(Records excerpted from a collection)
● ● ●

-- pv_equiv track=rewrite | github.com/JayFzh/gpu_resource | scripts/run_data_generate.py | _get_fusion_groups
-- ===== SOURCE A (Python) =====
-- max_group_num = 12
--
-- def _get_fusion_groups(tensor_num):
--     group_specs = []
--     for group_size in range(2, max_group_num+1):
--         size_per_group = tensor_num // group_size
--         group_spec = [size_per_group for i in range(group_size)]
--         for i in range(tensor_num - size_per_group * group_size):
--             group_spec[i] += 1
--         group_specs.append(group_spec)
--     return group_specs
-- ===== SOURCE B (Python) =====
-- max_group_num = 12
--
-- def _get_fusion_groups(tensor_num):
--     def greedy(remaining, slots):
--         # give the next slot ceil(remaining / slots) tensors, recurse on the rest
--         if slots == 0:
--             return []
--         take = -(-remaining // slots)
--         return [take] + greedy(remaining - take, slots - 1)
--     return [greedy(tensor_num, group_size) for group_size in range(2, max_group_num + 1)]
-- ===== Notes on version B (the rewrite author's own statement) =====
-- stated objective: alternative
-- what changed: Each group is built by a greedy recursion that repeatedly hands the next slot ceil(remaining/slots) tensors and recurses on the shrunken remainder, instead of A's fill-a-constant-list-then-increment-a-prefix two-pass construction; no remainder count or in-place mutation exists in B.
import Mathlib
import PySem

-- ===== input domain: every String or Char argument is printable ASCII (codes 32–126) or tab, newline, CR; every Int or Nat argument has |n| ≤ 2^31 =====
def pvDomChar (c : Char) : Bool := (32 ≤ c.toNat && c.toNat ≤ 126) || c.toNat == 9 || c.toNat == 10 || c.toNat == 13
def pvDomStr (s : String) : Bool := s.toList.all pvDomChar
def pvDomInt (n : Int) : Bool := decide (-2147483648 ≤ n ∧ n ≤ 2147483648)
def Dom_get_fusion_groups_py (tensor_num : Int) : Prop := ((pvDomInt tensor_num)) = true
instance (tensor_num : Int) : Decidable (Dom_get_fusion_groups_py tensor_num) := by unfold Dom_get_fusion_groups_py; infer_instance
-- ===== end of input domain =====

-- B replaces A's fill-then-increment two-pass group construction by a greedy recursion
-- handing each slot ceil(remaining/slots) tensors (objective: alternative, same cost).

-- ===== PORT A =====
-- 'group_spec[i] += 1' is ported as List.modify at i.toNat; i is nonnegative and in range here, where this is exact.
def get_fusion_groups_py (tensor_num : Int) : List (List Int) :=
  (PySem.List.pyRange 2 (12 + 1) 1).foldl
    (fun group_specs group_size =>
      let size_per_group := PySem.Int.floordiv tensor_num group_size
      let group_spec := (PySem.List.pyRange 0 group_size 1).map (fun _ => size_per_group)
      let group_spec := (PySem.List.pyRange 0 (tensor_num - size_per_group * group_size) 1).foldl
          (fun sp i => sp.modify i.toNat (· + 1)) group_spec
      group_specs ++ [group_spec]) []

-- ===== PORT B =====
-- the 'slots' loop counter is a nonnegative count, so it is a Nat recursion parameter
def greedy_alloc (remaining : Int) : Nat → List Int
  | 0 => []
  | slots + 1 =>
    let take := -(PySem.Int.floordiv (-remaining) ((slots : Int) + 1))
    take :: greedy_alloc (remaining - take) slots

def get_fusion_groups_py_alt (tensor_num : Int) : List (List Int) :=
  (PySem.List.pyRange 2 (12 + 1) 1).map (fun group_size => greedy_alloc tensor_num group_size.toNat)

-- ===== PRECONDITION & SPEC =====
def Spec_get_fusion_groups_py (tensor_num : Int) (out : List (List Int)) : Prop := out = get_fusion_groups_py_alt tensor_num
instance (tensor_num : Int) (out : List (List Int)) : Decidable (Spec_get_fusion_groups_py tensor_num out) := by unfold Spec_get_fusion_groups_py; infer_instance

-- ===== CLAIM (what is proved, stated in full; the proofs are below) =====
def Claim_equal_get_fusion_groups_py : Prop := ∀ (tensor_num : Int), Dom_get_fusion_groups_py tensor_num → Spec_get_fusion_groups_py tensor_num (get_fusion_groups_py tensor_num)

-- ===== LEMMAS AND PROOFS =====

-- the common closed form of one balanced group (proof-only helper)
def part (n g : Int) : List Int :=
  List.replicate (PySem.Int.mod n g).toNat (PySem.Int.floordiv n g + 1)
    ++ List.replicate (g - PySem.Int.mod n g).toNat (PySem.Int.floordiv n g)

-- modifying at an index just past a prefix modifies the suffix
lemma modify_append_past (f : Int → Int) (i : Nat) : ∀ (l1 l2 : List Int),
    (l1 ++ l2).modify (l1.length + i) f = l1 ++ l2.modify i f := by
  intro l1
  induction l1 with
  | nil => simp
  | cons a t ih =>
    intro l2
    have h : (a :: t).length + i = (t.length + i) + 1 := by simp; omega
    rw [h, List.cons_append, List.modify_succ_cons, ih, List.cons_append]

-- incrementing the first k entries of a constant list, one index at a time
lemma inc_prefix (k : Nat) : ∀ (g : Nat) (q : Int), k ≤ g →
    (List.range k).foldl (fun sp i => sp.modify i (· + 1)) (List.replicate g q)
      = List.replicate k (q + 1) ++ List.replicate (g - k) q := by
  induction k with
  | zero => intro g q _; simp
  | succ k ih =>
    intro g q hk
    rw [List.range_succ, List.foldl_append, ih g q (by omega)]
    simp only [List.foldl_cons, List.foldl_nil]
    have hpast := modify_append_past (· + 1) 0 (List.replicate k (q + 1)) (List.replicate (g - k) q)
    simp only [List.length_replicate, Nat.add_zero] at hpast
    rw [hpast]
    have hg : g - k = (g - (k + 1)) + 1 := by omega
    rw [hg, List.replicate_succ, List.modify_zero_cons]
    rw [List.replicate_succ' (n := k), List.append_assoc]
    rfl

-- per group size: A's fill-then-increment equals the closed form
lemma a_group_eq (n g : Int) (hg : 0 < g) :
    (PySem.List.pyRange 0 (n - PySem.Int.floordiv n g * g) 1).foldl
        (fun sp i => sp.modify i.toNat (· + 1))
        ((PySem.List.pyRange 0 g 1).map (fun _ => PySem.Int.floordiv n g))
      = part n g := by
  have hrem : n - PySem.Int.floordiv n g * g = PySem.Int.mod n g := by
    have := PySem.Int.floordiv_mul_add_mod n g; omega
  have h0 : 0 ≤ PySem.Int.mod n g := PySem.Int.mod_nonneg n hg
  have h1 : PySem.Int.mod n g < g := PySem.Int.mod_lt n hg
  rw [hrem]
  have hconst : (PySem.List.pyRange 0 g 1).map (fun _ => PySem.Int.floordiv n g)
      = List.replicate g.toNat (PySem.Int.floordiv n g) := by
    rw [List.map_const', PySem.List.length_pyRange_one]; congr 1; omega
  rw [hconst, PySem.List.pyRange_one, List.foldl_map]
  have hfn : (fun (sp : List Int) (k : Nat) => sp.modify (((0:Int) + (k:Int))).toNat (· + 1))
      = fun sp k => sp.modify k (· + 1) := by
    funext sp k; simp
  rw [hfn, show ((PySem.Int.mod n g - 0).toNat) = (PySem.Int.mod n g).toNat by omega,
    inc_prefix _ _ _ (by omega)]
  unfold part
  congr 2
  omega

-- per group size: B's greedy recursion equals the same closed form
lemma greedy_eq (k : Nat) : ∀ (n : Int),
    greedy_alloc n (k + 1) = part n ((k : Int) + 1) := by
  induction k with
  | zero =>
    intro n
    have hq : PySem.Int.floordiv n 1 = n := by
      rw [PySem.Int.floordiv_eq_iff_of_pos (by omega)]; omega
    have hr : PySem.Int.mod n 1 = 0 := by
      have := PySem.Int.floordiv_mul_add_mod n 1; omega
    have ht : -(PySem.Int.floordiv (-n) 1) = n := by
      rw [PySem.Int.neg_floordiv_neg_eq_iff_of_pos (by omega)]; omega
    simp [greedy_alloc, part]
  | succ k ih =>
    intro n
    set b : Int := (k : Int) + 1 + 1 with hb
    have hbpos : (0:Int) < b := by omega
    set q := PySem.Int.floordiv n b with hqdef
    set r := PySem.Int.mod n b with hrdef
    have hqb : q * b + r = n := PySem.Int.floordiv_mul_add_mod n b
    have hr0 : 0 ≤ r := PySem.Int.mod_nonneg n hbpos
    have hrb : r < b := PySem.Int.mod_lt n hbpos
    have htake : -(PySem.Int.floordiv (-n) b) = q + (if r = 0 then 0 else 1) := by
      rw [PySem.Int.neg_floordiv_neg_eq_iff_of_pos hbpos]
      split_ifs with h
      · constructor <;> nlinarith
      · have hrpos : 0 < r := lt_of_le_of_ne hr0 (Ne.symm h)
        constructor <;> nlinarith
    show -(PySem.Int.floordiv (-n) b) ::
        greedy_alloc (n - -(PySem.Int.floordiv (-n) b)) (k + 1) = part n b
    rw [htake, ih]
    by_cases h : r = 0
    · have hn' : n - (q + (if r = 0 then 0 else 1)) = q * ((k:Int) + 1) := by
        simp [h] at hqb ⊢; nlinarith
      have hq' : PySem.Int.floordiv (q * ((k:Int)+1)) ((k:Int)+1) = q := by
        rw [PySem.Int.floordiv_eq_iff_of_pos (by omega)]
        constructor <;> nlinarith
      have hr' : PySem.Int.mod (q * ((k:Int)+1)) ((k:Int)+1) = 0 := by
        have := PySem.Int.floordiv_mul_add_mod (q * ((k:Int)+1)) ((k:Int)+1)
        rw [hq'] at this; omega
      rw [hn']
      unfold part
      rw [hq', hr', ← hqdef, ← hrdef, h]
      simp only [Int.toNat_zero, List.replicate_zero, List.nil_append, Int.sub_zero]
      rw [show (b.toNat) = k + 1 + 1 by omega, show (((k:Int)+1).toNat) = k + 1 by omega]
      simp [List.replicate_succ]
    · have hrpos : 0 < r := lt_of_le_of_ne hr0 (Ne.symm h)
      have hn' : n - (q + (if r = 0 then 0 else 1)) = q * ((k:Int)+1) + (r - 1) := by
        simp [h] at hqb ⊢; nlinarith
      have hq' : PySem.Int.floordiv (q * ((k:Int)+1) + (r-1)) ((k:Int)+1) = q := by
        rw [PySem.Int.floordiv_eq_iff_of_pos (by omega)]
        constructor <;> nlinarith
      have hr' : PySem.Int.mod (q * ((k:Int)+1) + (r-1)) ((k:Int)+1) = r - 1 := by
        have := PySem.Int.floordiv_mul_add_mod (q * ((k:Int)+1) + (r-1)) ((k:Int)+1)
        rw [hq'] at this; omega
      rw [hn']
      unfold part
      rw [hq', hr', ← hqdef, ← hrdef]
      rw [if_neg h]
      rw [show (r.toNat) = (r-1).toNat + 1 by omega, List.replicate_succ]
      rw [show ((b - r).toNat) = (((k:Int)+1) - (r-1)).toNat by omega]
      simp

-- ===== VERDICT (by name: the statement is the Claim_ definition above) =====
theorem get_fusion_groups_py_spec : Claim_equal_get_fusion_groups_py := by
  intro n _
  show get_fusion_groups_py n = get_fusion_groups_py_alt n
  unfold get_fusion_groups_py get_fusion_groups_py_alt
  rw [PySem.List.foldl_congr_mem _ _ (fun a g => a ++ [part n g]) _
      (by intro acc g hg
          have hg2 : 2 ≤ g := (PySem.List.mem_pyRange_one.mp hg).1
          simp only
          rw [a_group_eq n g (by omega)]),
    PySem.List.foldl_append_singleton_eq_map]
  apply List.map_congr_left
  intro g hg
  have hg2 : 2 ≤ g := (PySem.List.mem_pyRange_one.mp hg).1
  have hk : g.toNat = (g.toNat - 1) + 1 := by omega
  rw [hk, greedy_eq]
  congr 1
  omega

● ● ●

Repeat the entries above verbatim, but only from the line that has "g).toNat (PySem.Int.floordiv n g)" down to the line that has "rw [hg, List.replicate_succ, List.modify_zero_cons]", inclusive.

* Exercise result
    ++ List.replicate (g - PySem.Int.mod n g).toNat (PySem.Int.floordiv n g)

-- modifying at an index just past a prefix modifies the suffix
lemma modify_append_past (f : Int → Int) (i : Nat) : ∀ (l1 l2 : List Int),
    (l1 ++ l2).modify (l1.length + i) f = l1 ++ l2.modify i f := by
  intro l1
  induction l1 with
  | nil => simp
  | cons a t ih =>
    intro l2
    have h : (a :: t).length + i = (t.length + i) + 1 := by simp; omega
    rw [h, List.cons_append, List.modify_succ_cons, ih, List.cons_append]

-- incrementing the first k entries of a constant list, one index at a time
lemma inc_prefix (k : Nat) : ∀ (g : Nat) (q : Int), k ≤ g →
    (List.range k).foldl (fun sp i => sp.modify i (· + 1)) (List.replicate g q)
      = List.replicate k (q + 1) ++ List.replicate (g - k) q := by
  induction k with
  | zero => intro g q _; simp
  | succ k ih =>
    intro g q hk
    rw [List.range_succ, List.foldl_append, ih g q (by omega)]
    simp only [List.foldl_cons, List.foldl_nil]
    have hpast := modify_append_past (· + 1) 0 (List.replicate k (q + 1)) (List.replicate (g - k) q)
    simp only [List.length_replicate, Nat.add_zero] at hpast
    rw [hpast]
    have hg : g - k = (g - (k + 1)) + 1 := by omega
    rw [hg, List.replicate_succ, List.modify_zero_cons]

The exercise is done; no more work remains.